_Description of the task:_
Below are some entries. Copy each line that holds the string "three".

#### Data provided ####

-- pv_equiv track=rewrite | github.com/eunji1223/BOJ | 10단계. 재귀/3.2447.py | stars
-- ===== SOURCE A (Python) =====
-- def stars(num): #star list 입력
--     maps=[]
--     for i in range(3*len(num)):
--         if i//len(num)==1:
--             maps.append(num[i%len(num)]+" "*len(num)+num[i%len(num)])
--         else:
--             maps.append(num[i%len(num)]*3)
--     return(list(maps))
-- ===== SOURCE B (Python) =====
-- def stars(num):
--     n = len(num)
--     top = [line * 3 for line in num]
--     mid = [line + " " * n + line for line in num]
--     return top + mid + top
-- ===== Notes on version B (the rewrite author's own statement) =====
-- stated objective: simpler
-- what changed: Replaces the single flat loop over range(3*len(num)) with its i//n branch and i%n index arithmetic by building the three horizontal blocks directly (top, middle, top) with two comprehensions over num and concatenating them.
import Mathlib
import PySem

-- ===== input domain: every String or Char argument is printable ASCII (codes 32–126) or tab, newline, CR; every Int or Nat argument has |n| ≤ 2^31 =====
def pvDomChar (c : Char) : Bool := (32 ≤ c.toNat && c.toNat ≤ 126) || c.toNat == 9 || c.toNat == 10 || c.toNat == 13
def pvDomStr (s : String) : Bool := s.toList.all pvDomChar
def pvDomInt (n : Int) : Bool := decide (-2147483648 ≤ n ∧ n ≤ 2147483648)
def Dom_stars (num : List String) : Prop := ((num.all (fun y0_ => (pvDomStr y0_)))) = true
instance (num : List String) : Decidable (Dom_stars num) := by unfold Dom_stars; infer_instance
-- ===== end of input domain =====

-- B builds the three horizontal blocks (top, middle, top) directly instead of A's single flat loop with i//n branching and i%n indexing; same rows in the same order (objective: simpler).

-- ===== PORT A =====
def stars (num : List String) : List String :=
  (PySem.List.pyRange 0 (3 * (num.length : Int)) 1).foldl
    (fun maps i =>
      if PySem.Int.floordiv i (num.length : Int) = 1 then
        maps ++ [PySem.List.pyGetD num (PySem.Int.mod i (num.length : Int)) ""
                  ++ String.ofList (List.replicate num.length ' ')
                  ++ PySem.List.pyGetD num (PySem.Int.mod i (num.length : Int)) ""]
      else
        maps ++ [PySem.List.pyGetD num (PySem.Int.mod i (num.length : Int)) ""
                  ++ PySem.List.pyGetD num (PySem.Int.mod i (num.length : Int)) ""
                  ++ PySem.List.pyGetD num (PySem.Int.mod i (num.length : Int)) ""])
    []

-- ===== PORT B =====
def stars_alt (num : List String) : List String :=
  let n := num.length
  let top := num.map (fun line => line ++ line ++ line)
  let mid := num.map (fun line => line ++ String.ofList (List.replicate n ' ') ++ line)
  top ++ mid ++ top

-- ===== PRECONDITION & SPEC =====
def Spec_stars (num : List String) (out : List String) : Prop := out = stars_alt num
instance (num : List String) (out : List String) : Decidable (Spec_stars num out) := by unfold Spec_stars; infer_instance

-- ===== CLAIM (what is proved, stated in full; the proofs are below) =====
def Claim_equal_stars : Prop := ∀ (num : List String), Dom_stars num → Spec_stars num (stars num)

-- ===== LEMMAS AND PROOFS =====

theorem map_comp_range (num : List String) (g : String → String) :
    (List.range num.length).map (fun k => g (num.getD k "")) = num.map g := by
  apply List.ext_getElem
  · simp
  · intro i h1 h2
    have hi : i < num.length := by simpa using h2
    simp [List.getD_eq_getElem?_getD, List.getElem?_eq_getElem hi]

theorem fd_add (k N m : Int) (h0 : 0 ≤ k) (h : k < N) :
    PySem.Int.floordiv (m * N + k) N = m := by
  rw [PySem.Int.floordiv_eq_ediv_of_pos (by omega)]
  rw [add_comm, Int.add_mul_ediv_right _ _ (by omega : N ≠ 0),
      Int.ediv_eq_zero_of_lt h0 h, zero_add]

theorem md_add (k N m : Int) (h0 : 0 ≤ k) (h : k < N) :
    PySem.Int.mod (m * N + k) N = k := by
  rw [PySem.Int.mod_eq_emod_of_pos (by omega)]
  rw [add_comm, Int.add_mul_emod_self_right, Int.emod_eq_of_lt h0 h]

theorem stars_map_seg (num : List String) (m : Nat)
    (g : String → String)
    (hg : ∀ s : String,
      (if (m : Int) = 1 then
        s ++ String.ofList (List.replicate num.length ' ') ++ s
      else s ++ s ++ s) = g s) :
    (PySem.List.pyRange ((m : Int) * (num.length : Int))
        (((m : Int) + 1) * (num.length : Int)) 1).map
      (fun i =>
        if PySem.Int.floordiv i (num.length : Int) = 1 then
          PySem.List.pyGetD num (PySem.Int.mod i (num.length : Int)) ""
            ++ String.ofList (List.replicate num.length ' ')
            ++ PySem.List.pyGetD num (PySem.Int.mod i (num.length : Int)) ""
        else
          PySem.List.pyGetD num (PySem.Int.mod i (num.length : Int)) ""
            ++ PySem.List.pyGetD num (PySem.Int.mod i (num.length : Int)) ""
            ++ PySem.List.pyGetD num (PySem.Int.mod i (num.length : Int)) "") =
    num.map g := by
  rw [PySem.List.pyRange_one]
  have hlen : (((m : Int) + 1) * (num.length : Int) - (m : Int) * (num.length : Int)).toNat
      = num.length := by
    have : ((m : Int) + 1) * (num.length : Int) - (m : Int) * (num.length : Int)
        = (num.length : Int) := by ring
    omega
  rw [hlen, List.map_map, ← map_comp_range num g]
  apply List.map_congr_left
  intro k hk
  have hk' : (k : Int) < (num.length : Int) := by
    exact_mod_cast List.mem_range.mp hk
  have h1 : PySem.Int.floordiv ((m : Int) * (num.length : Int) + (k : Int))
      (num.length : Int) = (m : Int) := fd_add _ _ _ (by omega) hk'
  have h2 : PySem.Int.mod ((m : Int) * (num.length : Int) + (k : Int))
      (num.length : Int) = (k : Int) := md_add _ _ _ (by omega) hk'
  have := hg (num.getD k "")
  simp only [Function.comp_apply, h1, h2, PySem.List.pyGetD_natCast]
  split_ifs at this ⊢ with hc
  · exact this
  · exact this

theorem stars_spec_aux (num : List String) : stars num = stars_alt num := by
  unfold stars stars_alt
  have hN : (0:Int) ≤ (num.length : Int) := Int.natCast_nonneg _
  have hfun : (fun (maps : List String) (i : Int) =>
      if PySem.Int.floordiv i (num.length : Int) = 1 then
        maps ++ [PySem.List.pyGetD num (PySem.Int.mod i (num.length : Int)) ""
                  ++ String.ofList (List.replicate num.length ' ')
                  ++ PySem.List.pyGetD num (PySem.Int.mod i (num.length : Int)) ""]
      else
        maps ++ [PySem.List.pyGetD num (PySem.Int.mod i (num.length : Int)) ""
                  ++ PySem.List.pyGetD num (PySem.Int.mod i (num.length : Int)) ""
                  ++ PySem.List.pyGetD num (PySem.Int.mod i (num.length : Int)) ""]) =
      (fun maps i => maps ++
        [if PySem.Int.floordiv i (num.length : Int) = 1 then
          PySem.List.pyGetD num (PySem.Int.mod i (num.length : Int)) ""
            ++ String.ofList (List.replicate num.length ' ')
            ++ PySem.List.pyGetD num (PySem.Int.mod i (num.length : Int)) ""
        else
          PySem.List.pyGetD num (PySem.Int.mod i (num.length : Int)) ""
            ++ PySem.List.pyGetD num (PySem.Int.mod i (num.length : Int)) ""
            ++ PySem.List.pyGetD num (PySem.Int.mod i (num.length : Int)) ""]) := by
    funext maps i; split_ifs <;> rfl
  rw [hfun, PySem.List.foldl_append_singleton_eq_map, List.nil_append]
  rw [PySem.List.pyRange_one_append 0 (num.length : Int) (3 * (num.length : Int))
        (by omega) (by omega),
      PySem.List.pyRange_one_append (num.length : Int) (2 * (num.length : Int))
        (3 * (num.length : Int)) (by omega) (by omega),
      List.map_append, List.map_append]
  have h0 := stars_map_seg num 0 (fun line => line ++ line ++ line) (by intro s; norm_num)
  have h1 := stars_map_seg num 1
      (fun line => line ++ String.ofList (List.replicate num.length ' ') ++ line) (by intro s; norm_num)
  have h2 := stars_map_seg num 2 (fun line => line ++ line ++ line) (by intro s; norm_num)
  norm_num at h0 h1 h2
  rw [h0, h1, h2]
  simp [List.append_assoc]


-- ===== VERDICT (by name: the statement is the Claim_ definition above) =====
theorem stars_spec : Claim_equal_stars := by
  intro num _
  exact (stars_spec_aux num).symm ▸ rfl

####

_Exercise solution:_
-- what changed: Replaces the single flat loop over range(3*len(num)) with its i//n branch and i%n index arithmetic by building the three horizontal blocks directly (top, middle, top) with two comprehensions over num and concatenating them.
-- B builds the three horizontal blocks (top, middle, top) directly instead of A's single flat loop with i//n branching and i%n indexing; same rows in the same order (objective: simpler).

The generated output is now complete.